This report will conduct exploratory data analysis using data from FiveThirtyEight’s ‘elements-by-episode’ dataset. This dataset tracks 67 different elements found in Bob Ross paintings featured in the TV show, “The Joy of Painting”. For more information about this dataset and a statistical analysis of the work of boss, please see this article.
To better understand the dataset, we can run the following to return
a vector showing how many rows and columns are within our dataset titled
data:
dim(data)
## [1] 403 69
To view summary statistics for the first six columns of the dataframe
data, we run the following:
summary(data[1:6])
## EPISODE TITLE APPLE_FRAME AURORA_BOREALIS
## Length:403 Length:403 Min. :0.000000 Min. :0.000000
## Class :character Class :character 1st Qu.:0.000000 1st Qu.:0.000000
## Mode :character Mode :character Median :0.000000 Median :0.000000
## Mean :0.002481 Mean :0.004963
## 3rd Qu.:0.000000 3rd Qu.:0.000000
## Max. :1.000000 Max. :1.000000
## BARN BEACH
## Min. :0.00000 Min. :0.000
## 1st Qu.:0.00000 1st Qu.:0.000
## Median :0.00000 Median :0.000
## Mean :0.04218 Mean :0.067
## 3rd Qu.:0.00000 3rd Qu.:0.000
## Max. :1.00000 Max. :1.000
For the columns that describe the paintings, the data are binary, meaning if an element is present in the painting, the value will be recorded as 1. If the element is not present, the value will be 0. Since there are 69 columns present, it may be better to focus on a particular element, such as whether the paintings are framed.
Currently, the data are at the episode level, meaning each row depicts the elements of a painting present in a given episode. For this report, we are exploring which paintings are framed and will add a column that records which season the painting was featured in:
# creating a new column titled 'SEASON'
data_v2 <- data |>
mutate(SEASON = substr(EPISODE, 2,3))
# selecting columns that contain the term FRAME
data_v3 <- data_v2 |>
select(EPISODE,TITLE,SEASON, contains("FRAME"))

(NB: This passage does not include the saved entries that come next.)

-- pv_equiv track=rewrite | github.com/zhangdailin/NVIDIA_NETWORK_HEALTH_CHECK_PLATFORM | backend/services/xmit_service.py | _decode_speed
-- ===== SOURCE A (Python) =====
-- from typing import Dict, List, Optional, Tuple
--
-- SPEED_PRIORITY = [
--     (0x800, ("HDR/NDR", 7)),
--     (0x400, ("EDR/HDR100", 6)),
--     (0x200, ("FDR10", 5)),
--     (0x100, ("FDR", 4)),
--     (0x80, ("QDR", 3)),
--     (0x40, ("DDR", 2)),
--     (0x20, ("SDR+", 1)),
--     (0x10, ("SDR", 1)),
--     (0x8, ("Legacy", 0)),
--     (0x4, ("Legacy", 0)),
--     (0x2, ("Legacy", 0)),
--     (0x1, ("Legacy", 0)),
-- ]
--
-- def _decode_speed(value) -> Tuple[Optional[int], Optional[str]]:
--     try:
--         code = int(value)
--     except (TypeError, ValueError):
--         return (None, None)
--     for bit, (label, priority) in SPEED_PRIORITY:
--         if code & bit:
--             return (priority, label)
--     return (None, None)
-- ===== SOURCE B (Python) =====
-- from typing import Optional, Tuple
--
-- # (priority, label) indexed by bit position 0..11 of the highest set speed bit.
-- _SPEED_BY_POS = [
--     (0, "Legacy"), (0, "Legacy"), (0, "Legacy"), (0, "Legacy"),
--     (1, "SDR"), (1, "SDR+"), (2, "DDR"), (3, "QDR"),
--     (4, "FDR"), (5, "FDR10"), (6, "EDR/HDR100"), (7, "HDR/NDR"),
-- ]
--
-- def _decode_speed(value) -> Tuple[Optional[int], Optional[str]]:
--     try:
--         code = int(value)
--     except (TypeError, ValueError):
--         return (None, None)
--     m = code % 4096          # same as masking to the 12 speed bits
--     if m == 0:
--         return (None, None)
--     priority, label = _SPEED_BY_POS[m.bit_length() - 1]
--     return (priority, label)
-- ===== Notes on version B (the rewrite author's own statement) =====
-- stated objective: alternative
-- what changed: Replaces A's linear first-match scan over the (bit, label) pairs by masking to the low twelve bits and using bit_length() to index a precomputed per-bit-position table by the position of the highest set bit.
import Mathlib
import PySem

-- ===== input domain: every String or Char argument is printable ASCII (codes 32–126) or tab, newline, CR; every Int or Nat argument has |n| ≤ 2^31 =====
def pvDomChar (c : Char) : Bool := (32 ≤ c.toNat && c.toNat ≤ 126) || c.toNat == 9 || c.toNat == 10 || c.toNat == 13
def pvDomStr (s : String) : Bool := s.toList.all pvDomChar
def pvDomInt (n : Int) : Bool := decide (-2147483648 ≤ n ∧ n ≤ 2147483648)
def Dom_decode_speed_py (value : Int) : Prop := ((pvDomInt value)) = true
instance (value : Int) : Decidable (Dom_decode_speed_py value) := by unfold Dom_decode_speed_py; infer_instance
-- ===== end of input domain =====

-- B replaces A's linear scan over the speed bits by one MSB (bit_length) computation and a table lookup; same result (objective: alternative).

-- ===== PORT A =====
def SPEED_PRIORITY : List (Int × (String × Int)) :=
  [(2048, ("HDR/NDR", 7)), (1024, ("EDR/HDR100", 6)), (512, ("FDR10", 5)), (256, ("FDR", 4)),
   (128, ("QDR", 3)), (64, ("DDR", 2)), (32, ("SDR+", 1)), (16, ("SDR", 1)),
   (8, ("Legacy", 0)), (4, ("Legacy", 0)), (2, ("Legacy", 0)), (1, ("Legacy", 0))]

-- the 'for bit, (label, priority) in SPEED_PRIORITY' loop; int(value) on an int is the identity and never raises
def scanSpeed (code : Int) : List (Int × (String × Int)) → Option Int × Option String
  | [] => (none, none)
  | (bit, (label, priority)) :: rest =>
      if PySem.Int.band code bit ≠ 0 then (some priority, some label) else scanSpeed code rest

def decode_speed_py (value : Int) : Option Int × Option String :=
  scanSpeed value SPEED_PRIORITY

-- ===== PORT B =====
def SPEED_BY_POS : List (Int × String) :=
  [(0, "Legacy"), (0, "Legacy"), (0, "Legacy"), (0, "Legacy"),
   (1, "SDR"), (1, "SDR+"), (2, "DDR"), (3, "QDR"),
   (4, "FDR"), (5, "FDR10"), (6, "EDR/HDR100"), (7, "HDR/NDR")]

def decode_speed_py_alt (value : Int) : Option Int × Option String :=
  let m := PySem.Int.mod value 4096
  if m = 0 then (none, none)
  else
    -- list index is always in range (1 ≤ bit_length m ≤ 12), so plain indexing never raises
    let e := SPEED_BY_POS.getD (PySem.Int.bitLength m - 1) (0, "")
    (some e.1, some e.2)

-- ===== PRECONDITION & SPEC =====
def Spec_decode_speed_py (value : Int) (out : Option Int × Option String) : Prop := out = decode_speed_py_alt value
instance (value : Int) (out : Option Int × Option String) : Decidable (Spec_decode_speed_py value out) := by unfold Spec_decode_speed_py; infer_instance

-- ===== CLAIM (what is proved, stated in full; the proofs are below) =====
def Claim_equal_decode_speed_py : Prop := ∀ (value : Int), Dom_decode_speed_py value → Spec_decode_speed_py value (decode_speed_py value)

-- ===== LEMMAS AND PROOFS =====

-- A's answer as a function of the 12 low bits of the input
def aCore (r : Nat) : Option Int × Option String :=
  if r.testBit 11 then (some 7, some "HDR/NDR")
  else if r.testBit 10 then (some 6, some "EDR/HDR100")
  else if r.testBit 9 then (some 5, some "FDR10")
  else if r.testBit 8 then (some 4, some "FDR")
  else if r.testBit 7 then (some 3, some "QDR")
  else if r.testBit 6 then (some 2, some "DDR")
  else if r.testBit 5 then (some 1, some "SDR+")
  else if r.testBit 4 then (some 1, some "SDR")
  else if r.testBit 3 then (some 0, some "Legacy")
  else if r.testBit 2 then (some 0, some "Legacy")
  else if r.testBit 1 then (some 0, some "Legacy")
  else if r.testBit 0 then (some 0, some "Legacy")
  else (none, none)

-- B's answer as a function of the 12 low bits of the input
def bCore (r : Nat) : Option Int × Option String :=
  if r = 0 then (none, none)
  else
    let e := SPEED_BY_POS.getD (PySem.Int.bitLength (r : Int) - 1) (0, "")
    (some e.1, some e.2)

-- complement inside 12 bits flips every tested bit
theorem testBit_compl12 (x : Nat) (hx : x < 4096) (k : Nat) (hk : k < 12) :
    (4095 - x).testBit k = !x.testBit k := by
  have h : (4095 - x) = 2 ^ 12 - (x + 1) := by omega
  rw [h, Nat.testBit_two_pow_sub_succ (by omega)]
  simp [hk]

-- reading bit k (k < 12) is unchanged by mod 2^12
theorem testBit_mod12 (n k : Nat) (hk : k < 12) : (n % 4096).testBit k = n.testBit k := by
  have h : (4096 : Nat) = 2 ^ 12 := by norm_num
  rw [h, Nat.testBit_mod_two_pow]
  simp [hk]

-- the Python test 'code & bit' (bit = 2^k, k < 12) reads bit k of code % 4096, also for negative code
theorem band_bit (a b : Int) (k : Nat) (hk : k < 12) (hb : b = 2 ^ k) :
    (PySem.Int.band a b ≠ 0) = ((a % 4096).toNat.testBit k = true) := by
  subst hb
  have h2 : ((2 : Int) ^ k) = ((2 ^ k : Nat) : Int) := by push_cast; ring
  rcases le_or_gt 0 a with ha | ha
  · rw [h2, show a = ((a.toNat : Nat) : Int) by omega, PySem.Int.band_natCast]
    have hm : (((a.toNat : Nat) : Int) % 4096).toNat = a.toNat % 4096 := by omega
    rw [hm, testBit_mod12 _ _ hk, Nat.and_two_pow]
    have hp := Nat.two_pow_pos k
    cases hb : a.toNat.testBit k <;> simp
  · set N := (-a - 1).toNat with hN
    have hband : PySem.Int.band a (2 ^ k) = ((2 ^ k - (2 ^ k &&& N) : Nat) : Int) := by
      simp only [PySem.Int.band]
      rw [if_neg (by omega), if_pos (by positivity)]
      have ht : ((2 : Int) ^ k).toNat = 2 ^ k := by rw [h2]; exact Int.toNat_natCast _
      rw [ht, ← hN]
    have hm : (a % 4096).toNat = 4095 - N % 4096 := by omega
    rw [hband, hm, testBit_compl12 _ (Nat.mod_lt _ (by norm_num)) _ hk,
        testBit_mod12 _ _ hk, Nat.and_comm, Nat.and_two_pow]
    have hp := Nat.two_pow_pos k
    cases hb : N.testBit k <;> simp

theorem A_eq (value : Int) : decode_speed_py value = aCore (value % 4096).toNat := by
  have h11 := band_bit value 2048 11 (by omega) (by norm_num)
  have h10 := band_bit value 1024 10 (by omega) (by norm_num)
  have h9 := band_bit value 512 9 (by omega) (by norm_num)
  have h8 := band_bit value 256 8 (by omega) (by norm_num)
  have h7 := band_bit value 128 7 (by omega) (by norm_num)
  have h6 := band_bit value 64 6 (by omega) (by norm_num)
  have h5 := band_bit value 32 5 (by omega) (by norm_num)
  have h4 := band_bit value 16 4 (by omega) (by norm_num)
  have h3 := band_bit value 8 3 (by omega) (by norm_num)
  have h2 := band_bit value 4 2 (by omega) (by norm_num)
  have h1 := band_bit value 2 1 (by omega) (by norm_num)
  have h0 := band_bit value 1 0 (by omega) (by norm_num)
  simp only [decode_speed_py, SPEED_PRIORITY, scanSpeed, aCore]
  by_cases hb11 : (value % 4096).toNat.testBit 11 = true
  · rw [if_pos (h11 ▸ hb11), if_pos hb11]
  · rw [if_neg (h11 ▸ hb11), if_neg hb11]
    by_cases hb10 : (value % 4096).toNat.testBit 10 = true
    · rw [if_pos (h10 ▸ hb10), if_pos hb10]
    · rw [if_neg (h10 ▸ hb10), if_neg hb10]
      by_cases hb9 : (value % 4096).toNat.testBit 9 = true
      · rw [if_pos (h9 ▸ hb9), if_pos hb9]
      · rw [if_neg (h9 ▸ hb9), if_neg hb9]
        by_cases hb8 : (value % 4096).toNat.testBit 8 = true
        · rw [if_pos (h8 ▸ hb8), if_pos hb8]
        · rw [if_neg (h8 ▸ hb8), if_neg hb8]
          by_cases hb7 : (value % 4096).toNat.testBit 7 = true
          · rw [if_pos (h7 ▸ hb7), if_pos hb7]
          · rw [if_neg (h7 ▸ hb7), if_neg hb7]
            by_cases hb6 : (value % 4096).toNat.testBit 6 = true
            · rw [if_pos (h6 ▸ hb6), if_pos hb6]
            · rw [if_neg (h6 ▸ hb6), if_neg hb6]
              by_cases hb5 : (value % 4096).toNat.testBit 5 = true
              · rw [if_pos (h5 ▸ hb5), if_pos hb5]
              · rw [if_neg (h5 ▸ hb5), if_neg hb5]
                by_cases hb4 : (value % 4096).toNat.testBit 4 = true
                · rw [if_pos (h4 ▸ hb4), if_pos hb4]
                · rw [if_neg (h4 ▸ hb4), if_neg hb4]
                  by_cases hb3 : (value % 4096).toNat.testBit 3 = true
                  · rw [if_pos (h3 ▸ hb3), if_pos hb3]
                  · rw [if_neg (h3 ▸ hb3), if_neg hb3]
                    by_cases hb2 : (value % 4096).toNat.testBit 2 = true
                    · rw [if_pos (h2 ▸ hb2), if_pos hb2]
                    · rw [if_neg (h2 ▸ hb2), if_neg hb2]
                      by_cases hb1 : (value % 4096).toNat.testBit 1 = true
                      · rw [if_pos (h1 ▸ hb1), if_pos hb1]
                      · rw [if_neg (h1 ▸ hb1), if_neg hb1]
                        by_cases hb0 : (value % 4096).toNat.testBit 0 = true
                        · rw [if_pos (h0 ▸ hb0), if_pos hb0]
                        · rw [if_neg (h0 ▸ hb0), if_neg hb0]

theorem B_eq (value : Int) : decode_speed_py_alt value = bCore (value % 4096).toNat := by
  have hmod : PySem.Int.mod value 4096 = value % 4096 :=
    PySem.Int.mod_eq_emod_of_pos (by norm_num)
  obtain ⟨n, hn⟩ : ∃ n : Nat, value % 4096 = (n : Int) := ⟨(value % 4096).toNat, by omega⟩
  simp only [decode_speed_py_alt, bCore, hmod, hn, Int.toNat_natCast, Nat.cast_eq_zero]

def coreChk : Bool := (List.range 4096).all fun r => aCore r == bCore r

set_option maxRecDepth 40000 in
theorem coreChk_true : coreChk = true := by decide

theorem core_eq : ∀ r < 4096, aCore r = bCore r := by
  intro r hr
  have h := List.all_eq_true.mp coreChk_true r (List.mem_range.mpr hr)
  simpa using h

-- ===== VERDICT (by name: the statement is the Claim_ definition above) =====
theorem decode_speed_py_spec : Claim_equal_decode_speed_py := by
  intro value _
  unfold Spec_decode_speed_py
  rw [A_eq, B_eq]
  exact core_eq _ (by omega)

To calculate the percentage of total episodes that include a framed painting, and the percentage of total episodes that include an unframed painting we run the following:
# calculating sum of framed paintings
sum(data_v3$FRAMED == 0)/sum(data_v3$FRAMED == 0|1)*100
## [1] 86.84864
# calculating sum of unframed paintings
sum(data_v3$FRAMED == 1)/sum(data_v3$FRAMED == 0|1)*100
## [1] 13.15136
Bob Ross did not typically frame his paintings. Frames were only featured in about 13% of the episodes. Additionally, Bob Ross did not feature a framed painting until Season 4, using a circle frame. When Bob Ross incorporated a frame for a featured painting, he most commonly used the oval frame.